Climate data for La Porta (1981–2010 averages, extremes 1980−2014)
| Month | Jan | Feb | Mar | Apr | May | Jun | Jul | Aug | Sep | Oct | Nov | Dec | Year |
| Record high °C (°F) | 21.0 (69.8) | 22.5 (72.5) | 27.0 (80.6) | 26.5 (79.7) | 32.0 (89.6) | 32.7 (90.9) | 35.0 (95.0) | 36.0 (96.8) | 31.5 (88.7) | 26.5 (79.7) | 24.5 (76.1) | 21.0 (69.8) | 36.0 (96.8) |
| Mean daily maximum °C (°F) | 8.6 (47.5) | 9.2 (48.6) | 11.9 (53.4) | 14.9 (58.8) | 19.5 (67.1) | 22.9 (73.2) | 26.2 (79.2) | 26.0 (78.8) | 21.6 (70.9) | 16.9 (62.4) | 12.2 (54.0) | 9.3 (48.7) | 16.6 (61.9) |
| Daily mean °C (°F) | 5.5 (41.9) | 5.7 (42.3) | 8.1 (46.6) | 10.8 (51.4) | 14.9 (58.8) | 18.3 (64.9) | 21.2 (70.2) | 21.2 (70.2) | 17.5 (63.5) | 13.5 (56.3) | 9.3 (48.7) | 6.5 (43.7) | 12.7 (54.9) |
| Mean daily minimum °C (°F) | 2.5 (36.5) | 2.2 (36.0) | 4.3 (39.7) | 6.7 (44.1) | 10.3 (50.5) | 13.6 (56.5) | 16.2 (61.2) | 16.5 (61.7) | 13.4 (56.1) | 10.1 (50.2) | 6.3 (43.3) | 3.8 (38.8) | 8.9 (48.0) |
| Record low °C (°F) | −9.0 (15.8) | −7.0 (19.4) | −7.0 (19.4) | −1.5 (29.3) | 1.5 (34.7) | 5.0 (41.0) | 7.0 (44.6) | 5.0 (41.0) | 5.0 (41.0) | 1.0 (33.8) | −3.0 (26.6) | −7.0 (19.4) | −9.0 (15.8) |
| Average precipitation mm (inches) | 83.3 (3.28) | 60.8 (2.39) | 78.2 (3.08) | 93.8 (3.69) | 68.6 (2.70) | 38.4 (1.51) | 22.9 (0.90) | 32.1 (1.26) | 73.2 (2.88) | 120.1 (4.73) | 117.4 (4.62) | 129.9 (5.11) | 918.7 (36.17) |
| Average precipitation days (≥ 1.0 mm) | 7.3 | 7.2 | 7.1 | 8.2 | 6.3 | 4.4 | 2.6 | 3.7 | 5.6 | 7.8 | 9.8 | 9.6 | 79.8 |
Source: Meteociel

==History==
The comparative prosperity of the 17th and 18th centuries was based on valuable timber exported from the chestnut forests and a leather industry based on chestnut tannins, while the sweet chestnut remained the staple crop of the common people, and chestnut flour was exported, though with very considerable annual variations, which led to uncertainties in the local economy.

==Sights==
In this compactly nucleated village, the vernacular houses with austere fronts are built of schist, fieldstone and slate, with some stuccoed and painted walls, interspersed with a handful of larger houses of local notables.
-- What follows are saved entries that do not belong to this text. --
-- pv_equiv track=rewrite | github.com/praekelt/praekelt-payment | praekeltpayment/flickswitch/utils.py | get_network_operator
-- ===== SOURCE A (Python) =====
-- def get_network_operator(msisdn):
--     mapping = (
--         ('2783', 'MTN'),
--         ('2773', 'MTN'),
--         ('2778', 'MTN'),
--         ('27710', 'MTN'),
--         ('27717', 'MTN'),
--         ('27718', 'MTN'),
--         ('27719', 'MTN'),
--         ('2782', 'VOD'),
--         ('2772', 'VOD'),
--         ('2776', 'VOD'),
--         ('2779', 'VOD'),
--         ('27711', 'VOD'),
--         ('27712', 'VOD'),
--         ('27713', 'VOD'),
--         ('27714', 'VOD'),
--         ('27715', 'VOD'),
--         ('27716', 'VOD'),
--         ('2784', 'CELLC'),
--         ('2774', 'CELLC'),
--         ('27811', '8TA'),
--         ('27812', '8TA'),
--         ('27813', '8TA'),
--         ('27814', '8TA'),
--         )
--
--     for prefix, op in mapping:
--         if msisdn.startswith(prefix):
--             return op
--     return None
-- ===== SOURCE B (Python) =====
-- def get_network_operator(msisdn):
--     # Decision tree on successive characters; correct because all mapping
--     # prefixes share their first two characters and are determined by chars 2-4.
--     if not msisdn.startswith('27') or len(msisdn) < 4:
--         return None
--     c, d = msisdn[2], msisdn[3]
--     if c == '7':
--         if d == '1':
--             if len(msisdn) < 5:
--                 return None
--             e = msisdn[4]
--             if e in '0789':
--                 return 'MTN'
--             if e in '123456':
--                 return 'VOD'
--             return None
--         if d in '38':
--             return 'MTN'
--         if d in '269':
--             return 'VOD'
--         if d == '4':
--             return 'CELLC'
--         return None
--     if c == '8':
--         if d == '3':
--             return 'MTN'
--         if d == '2':
--             return 'VOD'
--         if d == '4':
--             return 'CELLC'
--         if d == '1':
--             if len(msisdn) >= 5 and msisdn[4] in '1234':
--                 return '8TA'
--         return None
--     return None
-- ===== Notes on version B (the rewrite author's own statement) =====
-- stated objective: simpler
-- what changed: The 23-entry linear scan with startswith is replaced by a prefix decision tree: one shared-prefix check plus branching on characters 2, 3 and (when needed) 4; correct because all mapping prefixes share their first two characters and no two entries can match the same string.
import Mathlib
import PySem

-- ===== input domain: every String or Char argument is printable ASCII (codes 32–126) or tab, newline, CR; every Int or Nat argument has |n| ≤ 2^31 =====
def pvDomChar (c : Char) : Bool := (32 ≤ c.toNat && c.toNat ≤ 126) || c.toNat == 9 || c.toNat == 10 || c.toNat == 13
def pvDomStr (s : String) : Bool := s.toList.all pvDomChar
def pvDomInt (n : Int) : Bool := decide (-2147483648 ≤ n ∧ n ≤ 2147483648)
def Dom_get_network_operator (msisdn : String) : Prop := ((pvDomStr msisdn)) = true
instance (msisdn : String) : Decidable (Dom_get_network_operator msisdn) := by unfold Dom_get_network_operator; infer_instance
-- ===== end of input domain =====

-- B replaces A's 23-entry startswith scan by a character decision tree on characters 0-4 (simpler; exact because all mapping prefixes share their first two characters and are determined by characters 2-4).

-- ===== PORT A =====
def pvMappingA : List (String × String) :=
  [("2783", "MTN"), ("2773", "MTN"), ("2778", "MTN"),
   ("27710", "MTN"), ("27717", "MTN"), ("27718", "MTN"), ("27719", "MTN"),
   ("2782", "VOD"), ("2772", "VOD"), ("2776", "VOD"), ("2779", "VOD"),
   ("27711", "VOD"), ("27712", "VOD"), ("27713", "VOD"), ("27714", "VOD"),
   ("27715", "VOD"), ("27716", "VOD"),
   ("2784", "CELLC"), ("2774", "CELLC"),
   ("27811", "8TA"), ("27812", "8TA"), ("27813", "8TA"), ("27814", "8TA")]

-- A's for-loop with early return, as structural recursion over the mapping
def pvScanA (m : String) : List (String × String) → Option String
  | [] => none
  | (pre, op) :: rest => if PySem.Str.startswith m pre then some op else pvScanA m rest

def get_network_operator (msisdn : String) : Option String :=
  pvScanA msisdn pvMappingA

-- ===== PORT B =====
def get_network_operator_alt (msisdn : String) : Option String :=
  if ¬ PySem.Str.startswith msisdn "27" ∨ PySem.Str.len msisdn < 4 then none
  else
    match PySem.Str.pyGet? msisdn 2, PySem.Str.pyGet? msisdn 3 with
    | some c, some d =>
      if c = '7' then
        if d = '1' then
          if PySem.Str.len msisdn < 5 then none
          else
            match PySem.Str.pyGet? msisdn 4 with
            | some e =>
              if e = '0' ∨ e = '7' ∨ e = '8' ∨ e = '9' then some "MTN"
              else if e = '1' ∨ e = '2' ∨ e = '3' ∨ e = '4' ∨ e = '5' ∨ e = '6' then some "VOD"
              else none
            | none => none
        else if d = '3' ∨ d = '8' then some "MTN"
        else if d = '2' ∨ d = '6' ∨ d = '9' then some "VOD"
        else if d = '4' then some "CELLC"
        else none
      else if c = '8' then
        if d = '3' then some "MTN"
        else if d = '2' then some "VOD"
        else if d = '4' then some "CELLC"
        else if d = '1' then
          if 5 ≤ PySem.Str.len msisdn then
            match PySem.Str.pyGet? msisdn 4 with
            | some e => if e = '1' ∨ e = '2' ∨ e = '3' ∨ e = '4' then some "8TA" else none
            | none => none
          else none
        else none
      else none
    | _, _ => none

-- ===== PRECONDITION & SPEC =====
def Spec_get_network_operator (msisdn : String) (out : Option String) : Prop := out = get_network_operator_alt msisdn
instance (msisdn : String) (out : Option String) : Decidable (Spec_get_network_operator msisdn out) := by unfold Spec_get_network_operator; infer_instance

-- ===== CLAIM (what is proved, stated in full; the proofs are below) =====
def Claim_equal_get_network_operator : Prop := ∀ (msisdn : String), Dom_get_network_operator msisdn → Spec_get_network_operator msisdn (get_network_operator msisdn)

-- ===== LEMMAS AND PROOFS =====

lemma pvSW (m p : String) : (PySem.Str.startswith m p = true) ↔ p.toList <+: m.toList := by
  simp [pysem]

lemma pvG (m : String) (l : List Char) (h : m.toList = l) (i : Int)
    (h0 : 0 ≤ i) (_hl : i < l.length) : PySem.Str.pyGet? m i = l[i.toNat]? := by
  simp only [PySem.Str.pyGet?, h]
  rw [show i = ((i.toNat : Nat) : Int) by omega]
  simp [pysem]

lemma pvGnone (m : String) (l : List Char) (h : m.toList = l) (i : Int)
    (hl : (l.length : Int) ≤ i) : PySem.Str.pyGet? m i = none := by
  simp only [PySem.Str.pyGet?, h]
  rw [show i = ((i.toNat : Nat) : Int) by omega]
  simp [pysem]
  omega

-- ===== VERDICT (by name: the statement is the Claim_ definition above) =====
set_option maxHeartbeats 1600000 in
theorem get_network_operator_spec : Claim_equal_get_network_operator := by
  intro msisdn _
  unfold Spec_get_network_operator
  rcases h : msisdn.toList with _ | ⟨a, _ | ⟨b, _ | ⟨c, _ | ⟨d, _ | ⟨e, r⟩⟩⟩⟩⟩ <;>
    simp only [get_network_operator, pvScanA, pvMappingA, get_network_operator_alt,
      pvSW, PySem.Str.len_eq, h]
  · simp [List.cons_prefix_iff] <;> omega
  · simp [List.cons_prefix_iff] <;> omega
  · simp [List.cons_prefix_iff] <;> omega
  · simp [List.cons_prefix_iff] <;> omega
  -- length-4 case: msisdn.toList = [a, b, c, d]
  · by_cases ha : a = '2'
    case neg => simp [List.cons_prefix_iff, ha]
    subst ha
    by_cases hb : b = '7'
    case neg => simp [List.cons_prefix_iff, hb]
    subst hb
    rw [pvG msisdn _ h 2 (by omega) (by simp <;> omega), pvG msisdn _ h 3 (by omega) (by simp <;> omega),
        pvGnone msisdn _ h 4 (by simp <;> omega)]
    by_cases hc7 : c = '7'
    · subst hc7
      by_cases hd1 : d = '1'
      · subst hd1; simp [List.cons_prefix_iff] <;> omega
      · by_cases hd3 : d = '3'
        · subst hd3; simp [List.cons_prefix_iff] <;> omega
        · by_cases hd8 : d = '8'
          · subst hd8; simp [List.cons_prefix_iff] <;> omega
          · by_cases hd2 : d = '2'
            · subst hd2; simp [List.cons_prefix_iff] <;> omega
            · by_cases hd6 : d = '6'
              · subst hd6; simp [List.cons_prefix_iff] <;> omega
              · by_cases hd9 : d = '9'
                · subst hd9; simp [List.cons_prefix_iff] <;> omega
                · by_cases hd4 : d = '4'
                  · subst hd4; simp [List.cons_prefix_iff] <;> omega
                  · simp [List.cons_prefix_iff, hd1, hd3, hd8, hd2, hd6, hd9, hd4]
    · by_cases hc8 : c = '8'
      · subst hc8
        by_cases hd3 : d = '3'
        · subst hd3; simp [List.cons_prefix_iff] <;> omega
        · by_cases hd2 : d = '2'
          · subst hd2; simp [List.cons_prefix_iff] <;> omega
          · by_cases hd4 : d = '4'
            · subst hd4; simp [List.cons_prefix_iff] <;> omega
            · by_cases hd1 : d = '1'
              · subst hd1; simp [List.cons_prefix_iff] <;> omega
              · simp [List.cons_prefix_iff, hd3, hd2, hd4, hd1]
      · simp [List.cons_prefix_iff, hc7, hc8]
  -- length ≥ 5 case: msisdn.toList = a :: b :: c :: d :: e :: r
  · by_cases ha : a = '2'
    case neg => simp [List.cons_prefix_iff, ha]
    subst ha
    by_cases hb : b = '7'
    case neg => simp [List.cons_prefix_iff, hb]
    subst hb
    rw [pvG msisdn _ h 2 (by omega) (by simp <;> omega), pvG msisdn _ h 3 (by omega) (by simp <;> omega),
        pvG msisdn _ h 4 (by omega) (by simp <;> omega)]
    by_cases hc7 : c = '7'
    · subst hc7
      by_cases hd1 : d = '1'
      · subst hd1
        by_cases he0 : e = '0'
        · subst he0; simp [List.cons_prefix_iff] <;> omega
        · by_cases he7 : e = '7'
          · subst he7; simp [List.cons_prefix_iff] <;> omega
          · by_cases he8 : e = '8'
            · subst he8; simp [List.cons_prefix_iff] <;> omega
            · by_cases he9 : e = '9'
              · subst he9; simp [List.cons_prefix_iff] <;> omega
              · by_cases he1 : e = '1'
                · subst he1; simp [List.cons_prefix_iff] <;> omega
                · by_cases he2 : e = '2'
                  · subst he2; simp [List.cons_prefix_iff] <;> omega
                  · by_cases he3 : e = '3'
                    · subst he3; simp [List.cons_prefix_iff] <;> omega
                    · by_cases he4 : e = '4'
                      · subst he4; simp [List.cons_prefix_iff] <;> omega
                      · by_cases he5 : e = '5'
                        · subst he5; simp [List.cons_prefix_iff] <;> omega
                        · by_cases he6 : e = '6'
                          · subst he6; simp [List.cons_prefix_iff] <;> omega
                          · simp [List.cons_prefix_iff, he0, he7, he8, he9, he1, he2, he3, he4, he5, he6]
      · by_cases hd3 : d = '3'
        · subst hd3; simp [List.cons_prefix_iff] <;> omega
        · by_cases hd8 : d = '8'
          · subst hd8; simp [List.cons_prefix_iff] <;> omega
          · by_cases hd2 : d = '2'
            · subst hd2; simp [List.cons_prefix_iff] <;> omega
            · by_cases hd6 : d = '6'
              · subst hd6; simp [List.cons_prefix_iff] <;> omega
              · by_cases hd9 : d = '9'
                · subst hd9; simp [List.cons_prefix_iff] <;> omega
                · by_cases hd4 : d = '4'
                  · subst hd4; simp [List.cons_prefix_iff] <;> omega
                  · simp [List.cons_prefix_iff, hd1, hd3, hd8, hd2, hd6, hd9, hd4]
    · by_cases hc8 : c = '8'
      · subst hc8
        by_cases hd3 : d = '3'
        · subst hd3; simp [List.cons_prefix_iff] <;> omega
        · by_cases hd2 : d = '2'
          · subst hd2; simp [List.cons_prefix_iff] <;> omega
          · by_cases hd4 : d = '4'
            · subst hd4; simp [List.cons_prefix_iff] <;> omega
            · by_cases hd1 : d = '1'
              · subst hd1
                by_cases he1 : e = '1'
                · subst he1; simp [List.cons_prefix_iff] <;> omega
                · by_cases he2 : e = '2'
                  · subst he2; simp [List.cons_prefix_iff] <;> omega
                  · by_cases he3 : e = '3'
                    · subst he3; simp [List.cons_prefix_iff] <;> omega
                    · by_cases he4 : e = '4'
                      · subst he4; simp [List.cons_prefix_iff] <;> omega
                      · simp [List.cons_prefix_iff, he1, he2, he3, he4]
              · simp [List.cons_prefix_iff, hd3, hd2, hd4, hd1]
      · simp [List.cons_prefix_iff, hc7, hc8]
The church of Saint Jean Baptiste and its ambitious campanile are more than local landmarks, the pride of the village and the most famous masterpieces of the late Baroque architecture of Corsica. The church was built from 1680 and provided with a facade designed by the Milanese architect Domenico Baïna, which was completed about 1707. Baïna also designed the sumptuous campanile that rises in five stages to 45 meters, and is visible far and wide, finished about 1720. The interior frescoes en camaïeu were carried out in the 1880s by Girolamo dela Porta.

==Personalities==
La Porta was the birthplace of Horace François Bastien Sébastiani de La Porta (1771–1851), a Corsican soldier and diplomat for Napoleon, and a politician who served as Naval Minister, Minister of Foreign Affairs, and Minister of State under the July Monarchy.

==Transportation==
Corsican Routes D405 and D515 serve the village.